## DATA FOR ANALYSIS
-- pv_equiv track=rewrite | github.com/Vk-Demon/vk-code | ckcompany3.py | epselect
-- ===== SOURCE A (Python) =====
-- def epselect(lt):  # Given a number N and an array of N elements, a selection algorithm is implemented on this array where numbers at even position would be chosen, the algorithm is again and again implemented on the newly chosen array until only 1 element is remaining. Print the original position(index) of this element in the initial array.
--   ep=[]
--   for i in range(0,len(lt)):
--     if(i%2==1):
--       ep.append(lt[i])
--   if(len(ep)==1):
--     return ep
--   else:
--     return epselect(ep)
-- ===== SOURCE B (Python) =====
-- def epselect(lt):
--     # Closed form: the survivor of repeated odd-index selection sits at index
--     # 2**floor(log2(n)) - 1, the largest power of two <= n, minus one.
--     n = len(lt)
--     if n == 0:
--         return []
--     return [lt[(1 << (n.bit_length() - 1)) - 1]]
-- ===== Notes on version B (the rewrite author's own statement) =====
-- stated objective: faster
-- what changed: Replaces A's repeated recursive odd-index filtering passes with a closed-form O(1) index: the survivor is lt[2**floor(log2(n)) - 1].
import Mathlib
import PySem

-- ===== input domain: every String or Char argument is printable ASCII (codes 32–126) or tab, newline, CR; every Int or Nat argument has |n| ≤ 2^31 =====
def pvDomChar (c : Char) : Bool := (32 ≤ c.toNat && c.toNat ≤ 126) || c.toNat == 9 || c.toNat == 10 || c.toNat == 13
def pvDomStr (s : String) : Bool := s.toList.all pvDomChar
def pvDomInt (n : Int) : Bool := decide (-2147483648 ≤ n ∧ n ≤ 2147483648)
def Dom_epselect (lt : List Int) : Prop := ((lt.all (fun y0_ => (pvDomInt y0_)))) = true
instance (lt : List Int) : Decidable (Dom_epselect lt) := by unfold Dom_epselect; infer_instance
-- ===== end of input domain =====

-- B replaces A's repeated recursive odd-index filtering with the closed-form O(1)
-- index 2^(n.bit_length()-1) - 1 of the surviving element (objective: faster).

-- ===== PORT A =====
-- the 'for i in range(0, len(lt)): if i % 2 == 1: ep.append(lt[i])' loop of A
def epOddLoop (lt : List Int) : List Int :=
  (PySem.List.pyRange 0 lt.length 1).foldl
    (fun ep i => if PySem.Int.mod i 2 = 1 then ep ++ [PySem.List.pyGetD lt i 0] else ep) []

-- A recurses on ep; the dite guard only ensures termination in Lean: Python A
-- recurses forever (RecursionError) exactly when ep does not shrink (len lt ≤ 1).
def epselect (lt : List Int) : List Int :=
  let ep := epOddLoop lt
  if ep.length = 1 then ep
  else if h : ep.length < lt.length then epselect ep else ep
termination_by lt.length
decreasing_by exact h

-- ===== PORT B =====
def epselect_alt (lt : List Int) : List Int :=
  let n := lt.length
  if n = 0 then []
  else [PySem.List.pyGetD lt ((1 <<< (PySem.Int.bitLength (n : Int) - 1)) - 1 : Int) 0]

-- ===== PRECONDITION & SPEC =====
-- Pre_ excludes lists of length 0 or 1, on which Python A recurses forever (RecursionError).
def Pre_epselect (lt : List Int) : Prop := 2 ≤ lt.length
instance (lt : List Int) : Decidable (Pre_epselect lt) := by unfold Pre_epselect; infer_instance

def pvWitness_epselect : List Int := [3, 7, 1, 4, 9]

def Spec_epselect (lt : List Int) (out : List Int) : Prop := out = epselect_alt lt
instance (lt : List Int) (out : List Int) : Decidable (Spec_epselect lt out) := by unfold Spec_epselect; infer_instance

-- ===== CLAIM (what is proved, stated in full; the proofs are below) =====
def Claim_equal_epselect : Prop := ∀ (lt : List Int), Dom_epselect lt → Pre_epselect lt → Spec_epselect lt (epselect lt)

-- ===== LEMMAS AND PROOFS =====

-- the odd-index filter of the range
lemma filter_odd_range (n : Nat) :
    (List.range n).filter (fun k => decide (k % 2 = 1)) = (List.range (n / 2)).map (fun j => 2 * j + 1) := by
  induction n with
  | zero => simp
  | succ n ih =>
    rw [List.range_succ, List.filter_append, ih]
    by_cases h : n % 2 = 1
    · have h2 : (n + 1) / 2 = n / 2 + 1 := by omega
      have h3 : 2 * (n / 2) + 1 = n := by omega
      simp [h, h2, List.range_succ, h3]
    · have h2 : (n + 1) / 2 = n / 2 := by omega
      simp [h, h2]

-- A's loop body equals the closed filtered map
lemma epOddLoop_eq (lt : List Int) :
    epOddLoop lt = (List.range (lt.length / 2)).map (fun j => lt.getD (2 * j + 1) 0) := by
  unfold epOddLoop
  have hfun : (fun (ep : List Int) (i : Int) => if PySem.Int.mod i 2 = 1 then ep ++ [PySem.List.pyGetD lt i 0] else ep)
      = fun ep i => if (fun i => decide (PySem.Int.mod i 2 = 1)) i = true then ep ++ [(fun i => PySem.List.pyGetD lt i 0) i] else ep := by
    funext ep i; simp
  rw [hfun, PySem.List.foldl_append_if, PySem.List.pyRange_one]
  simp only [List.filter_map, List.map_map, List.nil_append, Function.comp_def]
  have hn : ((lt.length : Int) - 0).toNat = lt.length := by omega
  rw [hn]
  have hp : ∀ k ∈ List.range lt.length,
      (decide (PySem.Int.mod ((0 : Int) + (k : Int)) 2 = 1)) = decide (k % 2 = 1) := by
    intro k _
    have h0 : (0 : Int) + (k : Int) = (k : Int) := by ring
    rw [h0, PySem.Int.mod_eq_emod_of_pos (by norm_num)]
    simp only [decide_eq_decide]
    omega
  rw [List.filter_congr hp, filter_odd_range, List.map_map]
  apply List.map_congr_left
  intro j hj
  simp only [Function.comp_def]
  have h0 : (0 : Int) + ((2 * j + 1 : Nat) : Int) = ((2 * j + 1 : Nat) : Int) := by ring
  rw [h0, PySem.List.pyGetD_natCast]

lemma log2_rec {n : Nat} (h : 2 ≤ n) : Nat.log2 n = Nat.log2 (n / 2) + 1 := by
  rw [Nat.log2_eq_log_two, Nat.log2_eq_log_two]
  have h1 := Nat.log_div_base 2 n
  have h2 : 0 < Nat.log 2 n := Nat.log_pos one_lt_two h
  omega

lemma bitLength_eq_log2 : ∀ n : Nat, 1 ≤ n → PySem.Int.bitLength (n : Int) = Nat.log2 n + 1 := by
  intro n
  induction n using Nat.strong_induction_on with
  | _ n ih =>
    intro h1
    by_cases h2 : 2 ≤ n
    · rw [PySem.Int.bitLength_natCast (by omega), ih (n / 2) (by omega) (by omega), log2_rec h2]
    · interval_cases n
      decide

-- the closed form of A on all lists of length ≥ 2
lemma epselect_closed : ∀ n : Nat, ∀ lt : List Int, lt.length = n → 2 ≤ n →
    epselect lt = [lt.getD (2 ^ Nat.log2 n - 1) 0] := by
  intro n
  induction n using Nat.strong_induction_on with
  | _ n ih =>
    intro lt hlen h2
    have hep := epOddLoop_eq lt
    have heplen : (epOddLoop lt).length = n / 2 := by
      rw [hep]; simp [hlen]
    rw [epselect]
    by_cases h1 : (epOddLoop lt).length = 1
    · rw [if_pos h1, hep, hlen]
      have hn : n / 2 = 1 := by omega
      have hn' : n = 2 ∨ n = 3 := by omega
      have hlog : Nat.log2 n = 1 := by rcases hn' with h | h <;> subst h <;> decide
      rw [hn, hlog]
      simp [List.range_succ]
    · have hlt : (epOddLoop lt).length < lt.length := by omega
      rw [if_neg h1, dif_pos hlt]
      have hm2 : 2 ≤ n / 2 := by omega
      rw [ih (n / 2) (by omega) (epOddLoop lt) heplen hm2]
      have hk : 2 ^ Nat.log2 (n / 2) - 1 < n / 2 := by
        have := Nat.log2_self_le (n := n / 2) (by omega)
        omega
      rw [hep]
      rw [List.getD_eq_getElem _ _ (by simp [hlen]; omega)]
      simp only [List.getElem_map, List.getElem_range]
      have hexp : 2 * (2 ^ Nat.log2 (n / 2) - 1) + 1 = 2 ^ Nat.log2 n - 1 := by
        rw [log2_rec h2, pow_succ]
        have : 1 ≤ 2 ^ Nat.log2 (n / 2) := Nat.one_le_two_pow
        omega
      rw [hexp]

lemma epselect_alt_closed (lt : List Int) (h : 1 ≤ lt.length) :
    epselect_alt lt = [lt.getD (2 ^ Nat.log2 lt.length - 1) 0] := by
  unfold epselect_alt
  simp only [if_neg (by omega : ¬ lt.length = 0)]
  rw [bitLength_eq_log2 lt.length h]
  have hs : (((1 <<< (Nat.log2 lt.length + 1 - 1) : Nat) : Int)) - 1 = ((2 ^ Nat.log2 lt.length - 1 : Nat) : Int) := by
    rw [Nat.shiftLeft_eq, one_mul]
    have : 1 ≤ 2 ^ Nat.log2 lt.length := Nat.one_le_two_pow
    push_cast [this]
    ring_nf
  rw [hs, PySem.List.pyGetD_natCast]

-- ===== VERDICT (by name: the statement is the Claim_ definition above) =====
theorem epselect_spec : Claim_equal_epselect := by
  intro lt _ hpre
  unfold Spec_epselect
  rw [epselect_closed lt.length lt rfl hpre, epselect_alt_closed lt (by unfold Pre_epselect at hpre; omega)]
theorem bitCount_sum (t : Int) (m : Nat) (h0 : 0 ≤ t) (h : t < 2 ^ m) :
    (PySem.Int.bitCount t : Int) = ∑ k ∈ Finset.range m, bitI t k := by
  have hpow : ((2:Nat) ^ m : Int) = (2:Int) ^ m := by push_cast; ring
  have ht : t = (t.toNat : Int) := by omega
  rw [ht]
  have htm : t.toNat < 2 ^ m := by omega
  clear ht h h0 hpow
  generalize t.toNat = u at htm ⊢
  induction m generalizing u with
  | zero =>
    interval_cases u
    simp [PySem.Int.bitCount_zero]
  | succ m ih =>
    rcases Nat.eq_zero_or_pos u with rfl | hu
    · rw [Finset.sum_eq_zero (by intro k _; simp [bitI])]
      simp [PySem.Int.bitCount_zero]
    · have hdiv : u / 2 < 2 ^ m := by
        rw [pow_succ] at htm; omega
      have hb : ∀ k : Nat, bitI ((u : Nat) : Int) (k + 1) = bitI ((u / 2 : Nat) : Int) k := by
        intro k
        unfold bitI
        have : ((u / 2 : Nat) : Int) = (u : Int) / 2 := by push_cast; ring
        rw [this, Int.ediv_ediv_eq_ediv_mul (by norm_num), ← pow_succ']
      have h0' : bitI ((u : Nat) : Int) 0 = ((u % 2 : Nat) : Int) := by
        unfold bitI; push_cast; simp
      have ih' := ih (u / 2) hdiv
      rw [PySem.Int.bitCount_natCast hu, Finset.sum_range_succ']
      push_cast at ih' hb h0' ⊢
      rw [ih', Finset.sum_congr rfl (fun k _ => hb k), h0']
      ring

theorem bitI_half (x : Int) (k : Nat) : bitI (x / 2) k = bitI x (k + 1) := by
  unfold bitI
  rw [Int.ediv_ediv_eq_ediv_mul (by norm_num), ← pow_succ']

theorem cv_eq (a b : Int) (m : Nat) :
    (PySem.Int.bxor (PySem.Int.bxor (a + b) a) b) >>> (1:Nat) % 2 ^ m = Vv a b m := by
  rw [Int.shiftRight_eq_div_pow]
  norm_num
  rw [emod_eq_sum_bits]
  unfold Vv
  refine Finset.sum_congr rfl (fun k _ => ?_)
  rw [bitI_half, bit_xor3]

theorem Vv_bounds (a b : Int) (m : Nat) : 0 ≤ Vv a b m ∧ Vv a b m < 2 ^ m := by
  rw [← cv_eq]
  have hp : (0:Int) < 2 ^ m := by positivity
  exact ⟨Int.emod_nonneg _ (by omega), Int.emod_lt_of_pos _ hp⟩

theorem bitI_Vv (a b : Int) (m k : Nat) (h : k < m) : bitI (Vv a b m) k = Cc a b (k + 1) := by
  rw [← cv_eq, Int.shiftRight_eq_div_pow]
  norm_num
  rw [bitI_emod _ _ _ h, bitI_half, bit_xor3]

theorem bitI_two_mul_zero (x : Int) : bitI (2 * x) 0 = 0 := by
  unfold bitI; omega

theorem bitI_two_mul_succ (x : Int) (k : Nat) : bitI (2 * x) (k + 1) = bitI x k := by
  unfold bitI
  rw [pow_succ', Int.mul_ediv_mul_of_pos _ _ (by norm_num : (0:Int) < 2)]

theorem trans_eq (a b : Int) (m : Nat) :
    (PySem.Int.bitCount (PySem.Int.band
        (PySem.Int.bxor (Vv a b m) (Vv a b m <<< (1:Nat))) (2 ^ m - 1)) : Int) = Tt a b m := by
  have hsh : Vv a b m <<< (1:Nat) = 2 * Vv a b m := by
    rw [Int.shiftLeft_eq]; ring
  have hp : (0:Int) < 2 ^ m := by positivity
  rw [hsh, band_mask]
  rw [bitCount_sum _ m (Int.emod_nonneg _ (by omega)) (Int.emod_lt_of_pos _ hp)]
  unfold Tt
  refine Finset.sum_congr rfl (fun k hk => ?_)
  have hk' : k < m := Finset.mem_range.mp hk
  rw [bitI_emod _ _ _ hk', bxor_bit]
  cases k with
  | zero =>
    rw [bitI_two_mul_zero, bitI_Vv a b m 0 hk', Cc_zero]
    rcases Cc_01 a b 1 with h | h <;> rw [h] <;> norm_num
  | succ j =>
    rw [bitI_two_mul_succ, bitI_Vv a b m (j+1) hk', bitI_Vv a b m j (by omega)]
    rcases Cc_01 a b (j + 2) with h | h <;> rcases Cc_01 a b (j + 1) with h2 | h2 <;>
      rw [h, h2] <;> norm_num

## WORK TO BE COMPLETED
Give back exactly the lines above starting at the line where "n = len(lt)" appears and ending at the line where "def pvDomChar (c" appears, both included, with no other lines.

## SOLUTION TO THIS EXERCISE
--     n = len(lt)
--     if n == 0:
--         return []
--     return [lt[(1 << (n.bit_length() - 1)) - 1]]
-- ===== Notes on version B (the rewrite author's own statement) =====
-- stated objective: faster
-- what changed: Replaces A's repeated recursive odd-index filtering passes with a closed-form O(1) index: the survivor is lt[2**floor(log2(n)) - 1].
import Mathlib
import PySem

-- ===== input domain: every String or Char argument is printable ASCII (codes 32–126) or tab, newline, CR; every Int or Nat argument has |n| ≤ 2^31 =====
def pvDomChar (c : Char) : Bool := (32 ≤ c.toNat && c.toNat ≤ 126) || c.toNat == 9 || c.toNat == 10 || c.toNat == 13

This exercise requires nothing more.